Material provided Block Start

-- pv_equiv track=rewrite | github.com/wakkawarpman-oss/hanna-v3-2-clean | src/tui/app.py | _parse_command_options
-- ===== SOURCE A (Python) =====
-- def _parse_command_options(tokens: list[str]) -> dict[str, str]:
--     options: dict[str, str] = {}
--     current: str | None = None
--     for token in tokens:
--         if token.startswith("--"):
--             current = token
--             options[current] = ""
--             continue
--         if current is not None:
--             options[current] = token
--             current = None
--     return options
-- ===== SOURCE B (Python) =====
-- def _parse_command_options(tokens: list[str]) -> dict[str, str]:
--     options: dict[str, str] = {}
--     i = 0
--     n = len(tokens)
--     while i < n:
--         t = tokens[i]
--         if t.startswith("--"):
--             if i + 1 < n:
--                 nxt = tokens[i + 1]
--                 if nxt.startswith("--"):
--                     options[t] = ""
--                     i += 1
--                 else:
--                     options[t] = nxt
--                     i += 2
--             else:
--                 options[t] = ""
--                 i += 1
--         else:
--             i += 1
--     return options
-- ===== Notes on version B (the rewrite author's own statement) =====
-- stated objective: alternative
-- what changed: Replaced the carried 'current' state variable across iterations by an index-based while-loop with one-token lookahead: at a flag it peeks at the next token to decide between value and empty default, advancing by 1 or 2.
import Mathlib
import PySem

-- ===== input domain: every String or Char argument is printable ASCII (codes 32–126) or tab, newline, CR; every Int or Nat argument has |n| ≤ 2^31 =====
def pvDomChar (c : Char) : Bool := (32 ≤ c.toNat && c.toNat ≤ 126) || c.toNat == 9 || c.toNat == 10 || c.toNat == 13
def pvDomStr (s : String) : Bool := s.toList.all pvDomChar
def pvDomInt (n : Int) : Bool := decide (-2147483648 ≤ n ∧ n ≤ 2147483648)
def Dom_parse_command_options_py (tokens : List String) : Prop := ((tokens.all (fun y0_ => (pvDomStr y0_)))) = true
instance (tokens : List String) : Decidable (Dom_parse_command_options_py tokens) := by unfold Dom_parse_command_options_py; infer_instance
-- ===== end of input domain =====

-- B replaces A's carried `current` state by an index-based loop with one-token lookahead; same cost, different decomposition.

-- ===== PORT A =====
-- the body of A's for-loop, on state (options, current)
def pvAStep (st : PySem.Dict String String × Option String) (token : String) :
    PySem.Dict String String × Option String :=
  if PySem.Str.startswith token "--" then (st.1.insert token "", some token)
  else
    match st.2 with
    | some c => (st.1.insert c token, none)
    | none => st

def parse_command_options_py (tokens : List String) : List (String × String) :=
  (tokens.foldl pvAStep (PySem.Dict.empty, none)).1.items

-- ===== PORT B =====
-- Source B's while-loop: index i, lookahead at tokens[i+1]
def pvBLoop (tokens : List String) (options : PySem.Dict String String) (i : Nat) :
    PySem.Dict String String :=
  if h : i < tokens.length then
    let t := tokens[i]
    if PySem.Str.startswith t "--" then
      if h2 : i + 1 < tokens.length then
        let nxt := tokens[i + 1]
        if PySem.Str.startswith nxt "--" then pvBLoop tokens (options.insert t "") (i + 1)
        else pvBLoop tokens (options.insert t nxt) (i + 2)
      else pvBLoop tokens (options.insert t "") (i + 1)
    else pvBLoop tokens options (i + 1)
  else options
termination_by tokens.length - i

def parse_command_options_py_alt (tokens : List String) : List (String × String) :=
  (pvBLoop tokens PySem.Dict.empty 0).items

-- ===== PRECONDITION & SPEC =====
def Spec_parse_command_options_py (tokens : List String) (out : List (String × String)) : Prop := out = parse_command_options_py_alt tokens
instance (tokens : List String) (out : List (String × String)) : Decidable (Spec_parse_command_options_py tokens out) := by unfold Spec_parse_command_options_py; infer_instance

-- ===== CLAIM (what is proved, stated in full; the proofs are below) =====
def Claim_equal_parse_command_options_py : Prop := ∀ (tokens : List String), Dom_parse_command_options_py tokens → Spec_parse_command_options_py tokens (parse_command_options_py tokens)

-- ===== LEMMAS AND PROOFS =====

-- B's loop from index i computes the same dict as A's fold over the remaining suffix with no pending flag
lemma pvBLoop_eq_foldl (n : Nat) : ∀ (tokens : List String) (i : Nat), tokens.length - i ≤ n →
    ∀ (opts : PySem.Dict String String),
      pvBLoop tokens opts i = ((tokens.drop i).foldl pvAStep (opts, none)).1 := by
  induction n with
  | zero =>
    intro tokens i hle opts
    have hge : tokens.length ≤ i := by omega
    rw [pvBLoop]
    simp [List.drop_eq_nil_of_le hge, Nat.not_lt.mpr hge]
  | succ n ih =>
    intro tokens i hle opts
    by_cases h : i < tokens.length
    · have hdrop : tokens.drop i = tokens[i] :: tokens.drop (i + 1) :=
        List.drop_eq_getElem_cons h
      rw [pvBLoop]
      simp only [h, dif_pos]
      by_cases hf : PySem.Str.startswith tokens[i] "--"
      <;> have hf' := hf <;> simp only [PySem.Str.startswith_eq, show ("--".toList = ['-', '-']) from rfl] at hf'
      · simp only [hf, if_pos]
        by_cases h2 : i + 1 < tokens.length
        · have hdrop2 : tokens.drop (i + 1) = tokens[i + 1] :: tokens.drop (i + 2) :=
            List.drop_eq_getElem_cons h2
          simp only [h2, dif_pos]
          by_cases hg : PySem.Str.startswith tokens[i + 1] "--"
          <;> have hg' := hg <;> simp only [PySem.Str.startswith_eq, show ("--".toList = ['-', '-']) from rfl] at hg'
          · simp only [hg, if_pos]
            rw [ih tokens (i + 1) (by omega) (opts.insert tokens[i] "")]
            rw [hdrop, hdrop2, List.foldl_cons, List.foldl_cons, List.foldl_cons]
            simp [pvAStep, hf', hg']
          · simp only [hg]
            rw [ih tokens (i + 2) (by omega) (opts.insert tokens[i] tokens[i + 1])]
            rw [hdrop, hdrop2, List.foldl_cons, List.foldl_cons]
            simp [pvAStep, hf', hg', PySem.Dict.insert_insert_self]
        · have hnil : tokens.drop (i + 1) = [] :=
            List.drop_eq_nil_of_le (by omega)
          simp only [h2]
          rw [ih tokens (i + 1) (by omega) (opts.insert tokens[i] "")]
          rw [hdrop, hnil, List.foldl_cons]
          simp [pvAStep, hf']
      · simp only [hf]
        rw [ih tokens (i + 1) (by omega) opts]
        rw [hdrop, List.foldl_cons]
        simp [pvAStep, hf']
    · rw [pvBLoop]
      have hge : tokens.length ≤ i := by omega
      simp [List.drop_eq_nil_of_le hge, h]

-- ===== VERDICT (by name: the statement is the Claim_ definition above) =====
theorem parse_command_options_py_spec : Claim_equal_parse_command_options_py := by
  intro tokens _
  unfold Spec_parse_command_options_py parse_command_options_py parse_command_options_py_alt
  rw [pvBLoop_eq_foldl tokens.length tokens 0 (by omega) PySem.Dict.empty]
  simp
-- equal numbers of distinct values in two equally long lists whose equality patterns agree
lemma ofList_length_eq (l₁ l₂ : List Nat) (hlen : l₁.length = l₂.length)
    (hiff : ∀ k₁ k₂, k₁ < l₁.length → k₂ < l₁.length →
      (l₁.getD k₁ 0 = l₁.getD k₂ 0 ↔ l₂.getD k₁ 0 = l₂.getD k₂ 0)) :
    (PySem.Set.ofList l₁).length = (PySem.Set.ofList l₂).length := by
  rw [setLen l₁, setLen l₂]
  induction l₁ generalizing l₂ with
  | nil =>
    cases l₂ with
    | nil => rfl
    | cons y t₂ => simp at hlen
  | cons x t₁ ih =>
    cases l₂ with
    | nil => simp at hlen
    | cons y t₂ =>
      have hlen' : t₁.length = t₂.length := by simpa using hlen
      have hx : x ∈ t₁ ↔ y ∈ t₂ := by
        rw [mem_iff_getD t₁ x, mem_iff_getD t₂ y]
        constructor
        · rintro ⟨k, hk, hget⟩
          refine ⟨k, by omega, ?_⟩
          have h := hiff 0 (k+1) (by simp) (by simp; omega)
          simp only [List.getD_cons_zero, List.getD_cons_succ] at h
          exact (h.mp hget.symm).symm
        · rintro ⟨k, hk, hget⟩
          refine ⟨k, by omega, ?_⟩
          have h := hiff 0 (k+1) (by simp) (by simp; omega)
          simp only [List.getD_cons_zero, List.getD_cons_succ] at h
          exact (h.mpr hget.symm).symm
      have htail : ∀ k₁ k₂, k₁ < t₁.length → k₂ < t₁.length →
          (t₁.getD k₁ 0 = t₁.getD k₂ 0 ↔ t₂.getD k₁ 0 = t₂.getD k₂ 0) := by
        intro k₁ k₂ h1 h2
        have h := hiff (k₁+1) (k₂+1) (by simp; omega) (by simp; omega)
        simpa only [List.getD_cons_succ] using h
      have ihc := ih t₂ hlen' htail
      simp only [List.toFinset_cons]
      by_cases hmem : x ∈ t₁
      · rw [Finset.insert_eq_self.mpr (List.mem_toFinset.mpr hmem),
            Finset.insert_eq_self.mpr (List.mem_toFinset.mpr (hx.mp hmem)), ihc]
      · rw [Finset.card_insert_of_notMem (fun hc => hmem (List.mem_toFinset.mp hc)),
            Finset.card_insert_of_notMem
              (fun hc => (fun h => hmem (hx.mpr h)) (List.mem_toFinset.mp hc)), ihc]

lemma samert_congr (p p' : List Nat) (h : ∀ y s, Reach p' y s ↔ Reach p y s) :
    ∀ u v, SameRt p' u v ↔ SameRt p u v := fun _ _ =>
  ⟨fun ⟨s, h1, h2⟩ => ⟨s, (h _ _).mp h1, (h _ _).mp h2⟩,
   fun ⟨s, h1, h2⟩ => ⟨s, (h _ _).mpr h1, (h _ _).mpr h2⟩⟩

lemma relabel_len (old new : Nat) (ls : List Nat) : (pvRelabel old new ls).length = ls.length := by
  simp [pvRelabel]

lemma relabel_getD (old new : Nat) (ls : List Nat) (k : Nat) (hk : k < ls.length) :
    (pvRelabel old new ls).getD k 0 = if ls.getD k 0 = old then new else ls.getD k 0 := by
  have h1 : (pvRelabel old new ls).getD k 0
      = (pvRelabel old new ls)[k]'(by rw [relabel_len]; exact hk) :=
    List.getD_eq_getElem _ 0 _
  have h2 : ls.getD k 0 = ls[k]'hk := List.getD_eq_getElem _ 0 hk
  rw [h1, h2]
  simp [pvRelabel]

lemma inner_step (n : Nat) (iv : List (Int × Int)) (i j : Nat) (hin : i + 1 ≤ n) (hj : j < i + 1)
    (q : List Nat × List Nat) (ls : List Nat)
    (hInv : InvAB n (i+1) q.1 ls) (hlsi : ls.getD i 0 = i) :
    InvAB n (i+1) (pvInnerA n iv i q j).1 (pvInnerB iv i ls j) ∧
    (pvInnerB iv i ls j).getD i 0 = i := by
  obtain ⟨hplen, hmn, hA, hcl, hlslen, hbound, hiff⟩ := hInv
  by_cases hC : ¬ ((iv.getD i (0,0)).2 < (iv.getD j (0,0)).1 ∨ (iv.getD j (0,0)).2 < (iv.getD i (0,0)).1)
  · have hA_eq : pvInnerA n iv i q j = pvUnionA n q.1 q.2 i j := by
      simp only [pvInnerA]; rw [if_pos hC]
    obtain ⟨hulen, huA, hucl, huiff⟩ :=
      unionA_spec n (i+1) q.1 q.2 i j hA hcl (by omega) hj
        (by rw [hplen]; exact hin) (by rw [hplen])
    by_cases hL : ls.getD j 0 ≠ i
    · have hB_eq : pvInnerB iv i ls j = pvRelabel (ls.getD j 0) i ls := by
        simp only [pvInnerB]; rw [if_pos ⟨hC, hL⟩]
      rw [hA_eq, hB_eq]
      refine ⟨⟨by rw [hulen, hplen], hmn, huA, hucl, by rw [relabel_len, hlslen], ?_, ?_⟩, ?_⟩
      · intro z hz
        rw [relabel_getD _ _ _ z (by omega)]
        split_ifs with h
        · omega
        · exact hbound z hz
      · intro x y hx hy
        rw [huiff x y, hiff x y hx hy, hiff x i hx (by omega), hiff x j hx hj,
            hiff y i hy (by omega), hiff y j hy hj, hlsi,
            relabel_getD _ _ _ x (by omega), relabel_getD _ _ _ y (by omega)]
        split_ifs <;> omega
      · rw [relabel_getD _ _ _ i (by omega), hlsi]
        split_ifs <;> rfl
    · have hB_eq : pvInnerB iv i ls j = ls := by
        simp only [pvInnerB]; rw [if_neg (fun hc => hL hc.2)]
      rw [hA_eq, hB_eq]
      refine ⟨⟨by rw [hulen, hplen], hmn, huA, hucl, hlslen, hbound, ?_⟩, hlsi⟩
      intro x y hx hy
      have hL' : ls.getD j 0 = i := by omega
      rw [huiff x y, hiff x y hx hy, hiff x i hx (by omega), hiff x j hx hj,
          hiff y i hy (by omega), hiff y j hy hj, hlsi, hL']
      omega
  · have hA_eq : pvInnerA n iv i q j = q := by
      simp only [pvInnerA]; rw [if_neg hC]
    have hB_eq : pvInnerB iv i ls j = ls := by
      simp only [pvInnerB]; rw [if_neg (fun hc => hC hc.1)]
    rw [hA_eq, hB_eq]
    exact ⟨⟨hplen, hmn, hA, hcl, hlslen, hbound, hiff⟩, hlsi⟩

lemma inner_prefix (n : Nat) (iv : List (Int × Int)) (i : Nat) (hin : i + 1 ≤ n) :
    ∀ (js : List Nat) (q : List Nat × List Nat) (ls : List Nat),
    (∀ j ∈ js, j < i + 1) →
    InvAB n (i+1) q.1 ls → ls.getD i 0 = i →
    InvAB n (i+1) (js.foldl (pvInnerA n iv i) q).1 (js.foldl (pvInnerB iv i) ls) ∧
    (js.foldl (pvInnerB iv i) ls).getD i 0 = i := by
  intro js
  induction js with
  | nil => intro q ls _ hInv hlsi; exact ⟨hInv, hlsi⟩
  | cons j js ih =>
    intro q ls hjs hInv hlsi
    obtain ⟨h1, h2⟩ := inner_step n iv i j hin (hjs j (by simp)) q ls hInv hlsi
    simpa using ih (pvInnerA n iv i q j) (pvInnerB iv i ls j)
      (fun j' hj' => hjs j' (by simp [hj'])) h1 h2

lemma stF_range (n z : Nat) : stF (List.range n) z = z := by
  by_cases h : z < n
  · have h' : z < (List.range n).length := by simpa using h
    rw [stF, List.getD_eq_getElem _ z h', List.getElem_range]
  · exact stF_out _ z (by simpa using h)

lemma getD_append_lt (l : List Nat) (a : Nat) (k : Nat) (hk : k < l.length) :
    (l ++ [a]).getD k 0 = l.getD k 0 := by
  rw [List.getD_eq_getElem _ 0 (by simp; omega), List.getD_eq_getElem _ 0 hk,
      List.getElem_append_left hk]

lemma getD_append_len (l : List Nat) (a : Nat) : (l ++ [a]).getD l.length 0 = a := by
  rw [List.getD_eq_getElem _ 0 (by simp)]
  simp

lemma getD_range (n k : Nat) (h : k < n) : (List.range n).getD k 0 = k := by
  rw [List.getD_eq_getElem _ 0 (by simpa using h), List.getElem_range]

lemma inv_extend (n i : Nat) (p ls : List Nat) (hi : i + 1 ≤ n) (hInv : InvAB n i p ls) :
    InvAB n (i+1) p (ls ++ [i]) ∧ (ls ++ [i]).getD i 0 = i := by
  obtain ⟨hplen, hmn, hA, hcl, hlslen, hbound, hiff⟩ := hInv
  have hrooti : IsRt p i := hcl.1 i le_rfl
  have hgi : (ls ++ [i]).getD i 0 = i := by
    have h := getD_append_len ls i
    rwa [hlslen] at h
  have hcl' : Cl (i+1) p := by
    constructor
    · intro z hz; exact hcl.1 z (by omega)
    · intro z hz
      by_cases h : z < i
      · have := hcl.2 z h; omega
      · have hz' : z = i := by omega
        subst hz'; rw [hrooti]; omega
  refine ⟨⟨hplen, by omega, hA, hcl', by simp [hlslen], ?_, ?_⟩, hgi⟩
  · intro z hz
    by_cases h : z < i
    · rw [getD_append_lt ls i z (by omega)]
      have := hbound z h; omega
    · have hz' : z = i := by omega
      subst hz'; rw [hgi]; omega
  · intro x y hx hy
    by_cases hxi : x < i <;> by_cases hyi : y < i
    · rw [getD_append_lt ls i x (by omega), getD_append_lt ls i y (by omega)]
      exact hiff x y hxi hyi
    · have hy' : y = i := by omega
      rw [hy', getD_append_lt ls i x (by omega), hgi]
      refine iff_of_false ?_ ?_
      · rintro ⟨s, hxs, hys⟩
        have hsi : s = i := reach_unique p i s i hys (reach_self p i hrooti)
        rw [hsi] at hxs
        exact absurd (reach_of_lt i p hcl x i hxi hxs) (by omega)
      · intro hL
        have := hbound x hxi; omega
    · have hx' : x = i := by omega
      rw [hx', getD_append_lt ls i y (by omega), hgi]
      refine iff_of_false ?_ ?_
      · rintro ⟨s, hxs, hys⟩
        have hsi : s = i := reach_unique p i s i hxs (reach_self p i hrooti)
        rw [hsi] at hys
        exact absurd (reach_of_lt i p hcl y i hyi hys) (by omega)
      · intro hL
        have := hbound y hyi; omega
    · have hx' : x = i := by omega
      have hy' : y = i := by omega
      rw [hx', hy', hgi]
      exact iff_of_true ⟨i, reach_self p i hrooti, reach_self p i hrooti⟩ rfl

Material provided Block End

Work task >>
Lines holding the word "what" should be copied from the entries above.

Solution below >>
-- what changed: Replaced the carried 'current' state variable across iterations by an index-based while-loop with one-token lookahead: at a flag it peeks at the next token to decide between value and empty default, advancing by 1 or 2.
-- ===== CLAIM (what is proved, stated in full; the proofs are below) =====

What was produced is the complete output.